** Data listing follows **

-- pv_equiv track=rewrite | github.com/hieunq95/keras-rl | mcml-blockchain/q-learning.py | array_to_scalar
-- ===== SOURCE A (Python) =====
-- def array_to_scalar(arr, base1, base2):
--     """
--     Convert state array to scalar to feed q-table
--
--     :param a: input state array
--
--     :return: state scalar
--     """
--     base1 = base1
--     base2 = base2
--     scalar_state = 0
--     state_size = len(arr)
--     for i in range(state_size):
--         if i < state_size:
--             scalar_state += arr[i] * (base1 ** (state_size - 1 - i))
--         else:
--             scalar_state += arr[i] * (base2 ** (state_size - 1 - i))
--     return scalar_state
-- ===== SOURCE B (Python) =====
-- def array_to_scalar(arr, base1, base2):
--     """Horner's method: one multiply-add per element (base2 is dead in A's loop)."""
--     scalar_state = 0
--     for x in arr:
--         scalar_state = scalar_state * base1 + x
--     return scalar_state
-- ===== Notes on version B (the rewrite author's own statement) =====
-- stated objective: faster
-- what changed: Replaced the per-index loop computing arr[i]*base1**(n-1-i) (a fresh O(n)-bit exponentiation each iteration; the base2 branch is dead since i < len(arr) always holds) with Horner's method, one multiply-add per element.
import Mathlib
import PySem

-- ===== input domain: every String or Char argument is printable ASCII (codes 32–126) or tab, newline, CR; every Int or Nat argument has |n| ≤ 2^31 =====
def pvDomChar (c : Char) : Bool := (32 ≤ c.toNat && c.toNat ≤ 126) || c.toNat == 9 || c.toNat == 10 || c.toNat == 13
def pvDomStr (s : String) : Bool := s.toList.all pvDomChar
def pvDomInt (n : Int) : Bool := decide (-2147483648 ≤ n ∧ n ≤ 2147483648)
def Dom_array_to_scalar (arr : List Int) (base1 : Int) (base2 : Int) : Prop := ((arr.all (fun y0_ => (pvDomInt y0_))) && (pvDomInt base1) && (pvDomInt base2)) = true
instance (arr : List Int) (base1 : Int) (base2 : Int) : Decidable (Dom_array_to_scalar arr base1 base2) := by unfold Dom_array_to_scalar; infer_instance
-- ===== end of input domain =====

-- B replaces A's per-index pow loop (whose base2 branch is dead) with Horner's method; measurably faster (asymptotically fewer multiplications).


-- ===== PORT A =====
-- literal transliteration: for i in range(state_size): if i < state_size: scalar += arr[i]*base1**(n-1-i) else: … base2 …
def array_to_scalar (arr : List Int) (base1 : Int) (base2 : Int) : Int :=
  let state_size : Int := arr.length
  (PySem.List.pyRange 0 state_size 1).foldl
    (fun scalar_state i =>
      if i < state_size then
        scalar_state + (PySem.List.pyGetD arr i 0) * base1 ^ (state_size - 1 - i).toNat
      else
        scalar_state + (PySem.List.pyGetD arr i 0) * base2 ^ (state_size - 1 - i).toNat)
    0

-- ===== PORT B =====
-- Horner's method: one multiply-add per element
def array_to_scalar_alt (arr : List Int) (base1 : Int) (base2 : Int) : Int :=
  arr.foldl (fun scalar_state x => scalar_state * base1 + x) 0

-- ===== PRECONDITION & SPEC =====
def Spec_array_to_scalar (arr : List Int) (base1 : Int) (base2 : Int) (out : Int) : Prop := out = array_to_scalar_alt arr base1 base2
instance (arr : List Int) (base1 : Int) (base2 : Int) (out : Int) : Decidable (Spec_array_to_scalar arr base1 base2 out) := by unfold Spec_array_to_scalar; infer_instance

-- ===== CLAIM (what is proved, stated in full; the proofs are below) =====
def Claim_equal_array_to_scalar : Prop := ∀ (arr : List Int) (base1 : Int) (base2 : Int), Dom_array_to_scalar arr base1 base2 → Spec_array_to_scalar arr base1 base2 (array_to_scalar arr base1 base2)

-- ===== LEMMAS AND PROOFS =====

-- Horner with an arbitrary accumulator shifts out as s * b^len
theorem horner_shift (t : List Int) (b s : Int) :
    t.foldl (fun acc x => acc * b + x) s
      = s * b ^ t.length + t.foldl (fun acc x => acc * b + x) 0 := by
  induction t generalizing s with
  | nil => simp
  | cons x t ih =>
    simp only [List.foldl_cons, List.length_cons]
    rw [ih (s * b + x), ih (0 * b + x)]
    ring

theorem A_eq_sum (arr : List Int) (base1 base2 : Int) :
    array_to_scalar arr base1 base2
      = ((List.range arr.length).map
          (fun (k : Nat) => arr.getD k 0 * base1 ^ (arr.length - 1 - k))).sum := by
  unfold array_to_scalar
  dsimp only
  have hif : List.foldl
      (fun scalar_state i =>
        if i < (arr.length : Int) then scalar_state + PySem.List.pyGetD arr i 0 * base1 ^ ((arr.length : Int) - 1 - i).toNat
        else scalar_state + PySem.List.pyGetD arr i 0 * base2 ^ ((arr.length : Int) - 1 - i).toNat)
      0 (PySem.List.pyRange 0 (arr.length : Int) 1)
      = List.foldl
      (fun scalar_state i => scalar_state + PySem.List.pyGetD arr i 0 * base1 ^ ((arr.length : Int) - 1 - i).toNat)
      0 (PySem.List.pyRange 0 (arr.length : Int) 1) := by
    apply PySem.List.foldl_congr_mem
    intro acc i hi
    rw [PySem.List.mem_pyRange_one] at hi
    simp only [if_pos hi.2]
  rw [hif]
  rw [PySem.List.foldl_add]
  rw [PySem.List.pyRange_one]
  simp only [List.map_map, Int.sub_zero, Int.toNat_natCast, zero_add]
  congr 1
  apply List.map_congr_left
  intro k hk
  simp only [Function.comp_apply, PySem.List.pyGetD_natCast]
  congr 2
  omega

theorem sum_eq_horner (arr : List Int) (b : Int) :
    ((List.range arr.length).map
        (fun (k : Nat) => arr.getD k 0 * b ^ (arr.length - 1 - k))).sum
      = arr.foldl (fun scalar_state x => scalar_state * b + x) 0 := by
  induction arr with
  | nil => simp
  | cons x t ih =>
    simp only [List.length_cons, List.range_succ_eq_map, List.map_cons, List.map_map,
      List.sum_cons, List.getD_cons_zero, Nat.add_sub_cancel, Nat.sub_zero]
    have h : List.map ((fun (k : Nat) => (x :: t).getD k 0 * b ^ (t.length - k)) ∘ Nat.succ) (List.range t.length)
        = List.map (fun (k : Nat) => t.getD k 0 * b ^ (t.length - 1 - k)) (List.range t.length) := by
      apply List.map_congr_left
      intro k hk
      simp only [Function.comp_apply, Nat.succ_eq_add_one, List.getD_cons_succ]
      congr 2
      omega
    rw [h, ih]
    rw [List.foldl_cons, horner_shift t b (0 * b + x)]
    ring

theorem array_to_scalar_spec : Claim_equal_array_to_scalar := by
  intro arr base1 base2 _
  unfold Spec_array_to_scalar array_to_scalar_alt
  rw [A_eq_sum arr base1 base2, sum_eq_horner]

** End of Data listing **

### Assignment
All that should appear in the response is the run of lines from the first line of the entries through the line containing "state_size = len(arr)", copied exactly.

### Task output
-- pv_equiv track=rewrite | github.com/hieunq95/keras-rl | mcml-blockchain/q-learning.py | array_to_scalar
-- ===== SOURCE A (Python) =====
-- def array_to_scalar(arr, base1, base2):
--     """
--     Convert state array to scalar to feed q-table
--
--     :param a: input state array
--
--     :return: state scalar
--     """
--     base1 = base1
--     base2 = base2
--     scalar_state = 0
--     state_size = len(arr)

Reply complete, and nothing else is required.